## TASK DESCRIPTION
If a line in the data below holds the word "emit", copy it.

## EXERCISE DATA
+ + + +

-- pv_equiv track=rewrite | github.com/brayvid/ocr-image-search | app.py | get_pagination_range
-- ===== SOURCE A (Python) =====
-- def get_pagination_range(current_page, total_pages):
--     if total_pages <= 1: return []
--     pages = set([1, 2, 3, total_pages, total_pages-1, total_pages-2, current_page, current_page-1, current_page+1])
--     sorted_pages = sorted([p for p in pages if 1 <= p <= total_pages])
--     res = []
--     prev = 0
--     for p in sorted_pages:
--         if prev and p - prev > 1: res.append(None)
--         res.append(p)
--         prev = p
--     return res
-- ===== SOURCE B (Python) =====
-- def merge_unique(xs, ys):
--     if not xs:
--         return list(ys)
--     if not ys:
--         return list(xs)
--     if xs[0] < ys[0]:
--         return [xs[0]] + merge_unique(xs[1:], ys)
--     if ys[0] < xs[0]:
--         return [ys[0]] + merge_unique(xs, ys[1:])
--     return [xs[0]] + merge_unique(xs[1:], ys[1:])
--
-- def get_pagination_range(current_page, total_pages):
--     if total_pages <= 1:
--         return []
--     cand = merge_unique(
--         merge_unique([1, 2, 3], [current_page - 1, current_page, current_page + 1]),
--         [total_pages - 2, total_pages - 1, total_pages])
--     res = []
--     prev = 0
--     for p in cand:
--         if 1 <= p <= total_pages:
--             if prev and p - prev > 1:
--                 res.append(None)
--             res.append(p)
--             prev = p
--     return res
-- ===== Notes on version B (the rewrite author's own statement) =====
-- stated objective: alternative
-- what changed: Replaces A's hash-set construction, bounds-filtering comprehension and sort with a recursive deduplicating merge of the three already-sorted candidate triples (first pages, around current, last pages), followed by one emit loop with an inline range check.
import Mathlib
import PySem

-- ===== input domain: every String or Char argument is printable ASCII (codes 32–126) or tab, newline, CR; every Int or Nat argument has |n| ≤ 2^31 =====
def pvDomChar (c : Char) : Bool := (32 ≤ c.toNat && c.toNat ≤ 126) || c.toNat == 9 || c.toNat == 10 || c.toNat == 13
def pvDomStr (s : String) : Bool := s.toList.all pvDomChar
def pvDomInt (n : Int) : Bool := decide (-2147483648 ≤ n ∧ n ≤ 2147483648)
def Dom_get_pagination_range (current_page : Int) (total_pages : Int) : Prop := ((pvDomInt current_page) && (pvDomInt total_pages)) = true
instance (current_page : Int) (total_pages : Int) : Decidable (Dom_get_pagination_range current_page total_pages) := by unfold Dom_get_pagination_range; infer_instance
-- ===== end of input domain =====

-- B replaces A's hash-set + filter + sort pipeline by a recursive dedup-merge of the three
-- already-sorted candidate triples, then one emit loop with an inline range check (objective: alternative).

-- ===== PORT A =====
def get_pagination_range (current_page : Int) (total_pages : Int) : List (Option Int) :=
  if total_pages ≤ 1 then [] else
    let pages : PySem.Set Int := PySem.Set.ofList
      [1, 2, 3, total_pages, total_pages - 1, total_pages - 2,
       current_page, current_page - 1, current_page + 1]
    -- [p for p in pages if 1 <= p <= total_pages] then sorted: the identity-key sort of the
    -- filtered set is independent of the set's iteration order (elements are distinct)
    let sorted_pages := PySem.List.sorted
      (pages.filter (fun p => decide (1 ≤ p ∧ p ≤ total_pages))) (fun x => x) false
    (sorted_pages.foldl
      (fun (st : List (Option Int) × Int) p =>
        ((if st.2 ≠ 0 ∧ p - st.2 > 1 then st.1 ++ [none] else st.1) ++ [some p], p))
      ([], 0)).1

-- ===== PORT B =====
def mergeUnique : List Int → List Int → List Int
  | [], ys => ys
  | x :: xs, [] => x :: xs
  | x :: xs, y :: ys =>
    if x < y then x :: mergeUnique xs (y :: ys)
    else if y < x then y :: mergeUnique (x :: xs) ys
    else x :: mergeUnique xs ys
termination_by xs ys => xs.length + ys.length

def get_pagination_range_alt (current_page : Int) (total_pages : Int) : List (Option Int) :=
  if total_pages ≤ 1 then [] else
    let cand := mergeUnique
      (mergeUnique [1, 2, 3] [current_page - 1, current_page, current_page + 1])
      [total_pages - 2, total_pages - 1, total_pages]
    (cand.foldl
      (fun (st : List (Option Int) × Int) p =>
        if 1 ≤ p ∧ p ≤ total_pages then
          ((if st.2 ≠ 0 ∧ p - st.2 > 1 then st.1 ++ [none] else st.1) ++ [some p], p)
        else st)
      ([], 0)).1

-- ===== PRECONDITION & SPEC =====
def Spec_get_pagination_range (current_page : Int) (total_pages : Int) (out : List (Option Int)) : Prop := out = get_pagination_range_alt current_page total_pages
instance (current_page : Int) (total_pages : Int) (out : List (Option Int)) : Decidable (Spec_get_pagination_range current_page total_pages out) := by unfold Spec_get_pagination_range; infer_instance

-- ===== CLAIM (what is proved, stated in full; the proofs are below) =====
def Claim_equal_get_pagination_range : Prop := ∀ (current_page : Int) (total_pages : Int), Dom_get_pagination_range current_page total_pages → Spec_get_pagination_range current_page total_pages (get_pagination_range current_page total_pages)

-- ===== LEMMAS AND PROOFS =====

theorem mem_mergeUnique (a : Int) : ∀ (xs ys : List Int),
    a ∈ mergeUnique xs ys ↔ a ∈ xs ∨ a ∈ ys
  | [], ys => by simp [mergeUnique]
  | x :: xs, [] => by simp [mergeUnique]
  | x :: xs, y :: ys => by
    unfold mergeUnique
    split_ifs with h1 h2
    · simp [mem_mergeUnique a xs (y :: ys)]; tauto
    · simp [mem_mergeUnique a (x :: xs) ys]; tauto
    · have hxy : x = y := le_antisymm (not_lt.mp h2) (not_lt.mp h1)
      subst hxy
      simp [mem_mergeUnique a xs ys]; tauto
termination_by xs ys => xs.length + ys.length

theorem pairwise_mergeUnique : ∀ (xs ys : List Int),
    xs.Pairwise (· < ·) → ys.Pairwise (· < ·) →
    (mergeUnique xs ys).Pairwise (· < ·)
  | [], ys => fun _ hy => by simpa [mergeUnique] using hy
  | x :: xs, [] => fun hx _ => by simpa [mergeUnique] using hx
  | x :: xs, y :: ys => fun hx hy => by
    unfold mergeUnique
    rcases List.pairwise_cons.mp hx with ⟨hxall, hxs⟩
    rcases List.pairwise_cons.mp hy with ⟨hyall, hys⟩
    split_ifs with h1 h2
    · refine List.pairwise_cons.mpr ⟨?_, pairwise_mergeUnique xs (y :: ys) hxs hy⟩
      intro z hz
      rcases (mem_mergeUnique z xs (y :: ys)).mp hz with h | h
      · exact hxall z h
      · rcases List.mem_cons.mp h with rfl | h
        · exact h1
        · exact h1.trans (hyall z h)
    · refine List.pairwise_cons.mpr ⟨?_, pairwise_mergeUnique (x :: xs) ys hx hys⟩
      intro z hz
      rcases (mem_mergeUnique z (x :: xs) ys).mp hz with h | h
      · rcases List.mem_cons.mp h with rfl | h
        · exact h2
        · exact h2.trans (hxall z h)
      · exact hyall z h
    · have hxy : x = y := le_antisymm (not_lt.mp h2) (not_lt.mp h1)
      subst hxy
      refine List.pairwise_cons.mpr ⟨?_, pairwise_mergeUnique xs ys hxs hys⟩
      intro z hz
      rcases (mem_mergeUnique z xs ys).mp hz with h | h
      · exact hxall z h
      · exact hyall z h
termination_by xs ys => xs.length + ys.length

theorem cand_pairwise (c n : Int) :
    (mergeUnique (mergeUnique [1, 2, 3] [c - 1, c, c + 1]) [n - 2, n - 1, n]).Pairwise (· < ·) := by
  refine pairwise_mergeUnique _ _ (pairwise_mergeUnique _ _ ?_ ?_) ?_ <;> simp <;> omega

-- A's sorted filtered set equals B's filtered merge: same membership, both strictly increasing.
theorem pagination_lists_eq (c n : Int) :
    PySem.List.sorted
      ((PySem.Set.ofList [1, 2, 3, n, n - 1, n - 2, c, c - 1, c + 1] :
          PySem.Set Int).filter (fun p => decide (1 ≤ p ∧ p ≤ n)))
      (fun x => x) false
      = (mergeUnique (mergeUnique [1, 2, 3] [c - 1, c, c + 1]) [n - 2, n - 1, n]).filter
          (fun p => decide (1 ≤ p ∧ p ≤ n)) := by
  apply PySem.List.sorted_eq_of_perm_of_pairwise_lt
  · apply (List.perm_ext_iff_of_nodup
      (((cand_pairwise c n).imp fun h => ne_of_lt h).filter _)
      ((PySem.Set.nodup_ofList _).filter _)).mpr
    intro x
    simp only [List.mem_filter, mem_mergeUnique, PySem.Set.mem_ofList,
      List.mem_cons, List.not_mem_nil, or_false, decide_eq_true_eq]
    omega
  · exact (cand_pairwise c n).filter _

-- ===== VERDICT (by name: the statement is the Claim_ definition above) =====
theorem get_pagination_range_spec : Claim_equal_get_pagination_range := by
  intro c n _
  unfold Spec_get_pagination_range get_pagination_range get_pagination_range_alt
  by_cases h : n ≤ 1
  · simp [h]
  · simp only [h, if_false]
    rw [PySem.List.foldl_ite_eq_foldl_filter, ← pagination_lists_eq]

+ + + +

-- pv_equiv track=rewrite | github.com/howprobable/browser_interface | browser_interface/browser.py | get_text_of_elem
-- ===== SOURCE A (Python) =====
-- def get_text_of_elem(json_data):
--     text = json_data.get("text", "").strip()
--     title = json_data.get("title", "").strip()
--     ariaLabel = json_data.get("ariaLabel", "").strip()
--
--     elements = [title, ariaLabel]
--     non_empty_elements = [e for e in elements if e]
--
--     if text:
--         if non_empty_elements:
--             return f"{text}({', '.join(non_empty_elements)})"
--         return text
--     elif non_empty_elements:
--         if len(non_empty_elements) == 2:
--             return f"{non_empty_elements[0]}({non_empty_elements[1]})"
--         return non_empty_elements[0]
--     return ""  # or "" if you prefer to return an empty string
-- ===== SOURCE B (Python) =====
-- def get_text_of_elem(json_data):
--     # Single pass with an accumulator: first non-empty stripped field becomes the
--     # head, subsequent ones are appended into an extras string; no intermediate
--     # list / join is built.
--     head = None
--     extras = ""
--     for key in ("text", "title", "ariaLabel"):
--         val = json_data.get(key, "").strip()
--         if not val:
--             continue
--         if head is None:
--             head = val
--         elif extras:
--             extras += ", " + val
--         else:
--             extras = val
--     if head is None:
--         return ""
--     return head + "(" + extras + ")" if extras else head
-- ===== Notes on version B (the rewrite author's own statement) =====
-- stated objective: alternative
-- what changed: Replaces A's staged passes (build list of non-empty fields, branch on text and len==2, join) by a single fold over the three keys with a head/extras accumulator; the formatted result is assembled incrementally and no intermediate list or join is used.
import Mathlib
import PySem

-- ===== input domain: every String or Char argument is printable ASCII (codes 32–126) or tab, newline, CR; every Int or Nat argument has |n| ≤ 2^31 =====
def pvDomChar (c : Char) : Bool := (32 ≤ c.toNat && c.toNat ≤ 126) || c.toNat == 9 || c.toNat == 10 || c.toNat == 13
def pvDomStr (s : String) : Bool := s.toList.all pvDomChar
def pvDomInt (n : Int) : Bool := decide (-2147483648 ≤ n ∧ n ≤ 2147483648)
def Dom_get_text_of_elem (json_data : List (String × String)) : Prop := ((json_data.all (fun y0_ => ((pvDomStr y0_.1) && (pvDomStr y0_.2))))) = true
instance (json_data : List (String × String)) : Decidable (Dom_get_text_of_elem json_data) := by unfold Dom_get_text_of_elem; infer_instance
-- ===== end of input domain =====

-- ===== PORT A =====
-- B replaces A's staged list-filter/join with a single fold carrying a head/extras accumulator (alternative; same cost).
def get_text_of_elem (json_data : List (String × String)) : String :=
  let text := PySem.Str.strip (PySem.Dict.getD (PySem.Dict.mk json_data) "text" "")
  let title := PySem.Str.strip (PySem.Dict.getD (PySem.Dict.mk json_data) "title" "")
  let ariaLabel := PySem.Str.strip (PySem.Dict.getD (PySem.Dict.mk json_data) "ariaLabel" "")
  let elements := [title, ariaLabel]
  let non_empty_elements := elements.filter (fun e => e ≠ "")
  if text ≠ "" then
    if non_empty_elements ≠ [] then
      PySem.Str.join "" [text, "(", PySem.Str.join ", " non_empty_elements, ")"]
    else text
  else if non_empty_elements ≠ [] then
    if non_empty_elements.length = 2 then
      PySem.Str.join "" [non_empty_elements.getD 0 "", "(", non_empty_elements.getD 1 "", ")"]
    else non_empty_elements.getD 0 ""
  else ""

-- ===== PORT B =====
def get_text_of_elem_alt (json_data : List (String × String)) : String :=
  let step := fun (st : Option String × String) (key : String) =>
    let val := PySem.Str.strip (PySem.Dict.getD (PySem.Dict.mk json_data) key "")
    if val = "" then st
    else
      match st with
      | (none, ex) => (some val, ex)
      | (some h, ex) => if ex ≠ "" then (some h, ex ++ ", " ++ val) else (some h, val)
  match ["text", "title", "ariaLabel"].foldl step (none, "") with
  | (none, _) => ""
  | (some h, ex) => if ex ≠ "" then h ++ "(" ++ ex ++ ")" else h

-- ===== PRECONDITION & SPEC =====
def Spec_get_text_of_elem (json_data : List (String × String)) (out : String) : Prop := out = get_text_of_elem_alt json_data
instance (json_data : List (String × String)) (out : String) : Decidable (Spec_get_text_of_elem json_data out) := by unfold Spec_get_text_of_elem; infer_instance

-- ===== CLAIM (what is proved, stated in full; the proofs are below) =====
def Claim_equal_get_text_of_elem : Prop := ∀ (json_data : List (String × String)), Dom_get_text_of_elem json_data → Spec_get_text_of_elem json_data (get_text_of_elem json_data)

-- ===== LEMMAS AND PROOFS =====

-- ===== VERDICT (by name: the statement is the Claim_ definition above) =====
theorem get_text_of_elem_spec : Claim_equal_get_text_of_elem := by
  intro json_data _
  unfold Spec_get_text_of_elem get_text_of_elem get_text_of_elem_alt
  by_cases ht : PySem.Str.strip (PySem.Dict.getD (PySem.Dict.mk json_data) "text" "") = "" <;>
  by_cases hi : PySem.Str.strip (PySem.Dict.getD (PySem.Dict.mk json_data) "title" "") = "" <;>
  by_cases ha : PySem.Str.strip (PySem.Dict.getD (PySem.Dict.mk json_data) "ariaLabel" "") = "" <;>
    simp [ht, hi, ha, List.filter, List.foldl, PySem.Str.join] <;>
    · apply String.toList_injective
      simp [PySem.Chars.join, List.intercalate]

+ + + +

## REPLY TO THE TASK
-- what changed: Replaces A's hash-set construction, bounds-filtering comprehension and sort with a recursive deduplicating merge of the three already-sorted candidate triples (first pages, around current, last pages), followed by one emit loop with an inline range check.
-- already-sorted candidate triples, then one emit loop with an inline range check (objective: alternative).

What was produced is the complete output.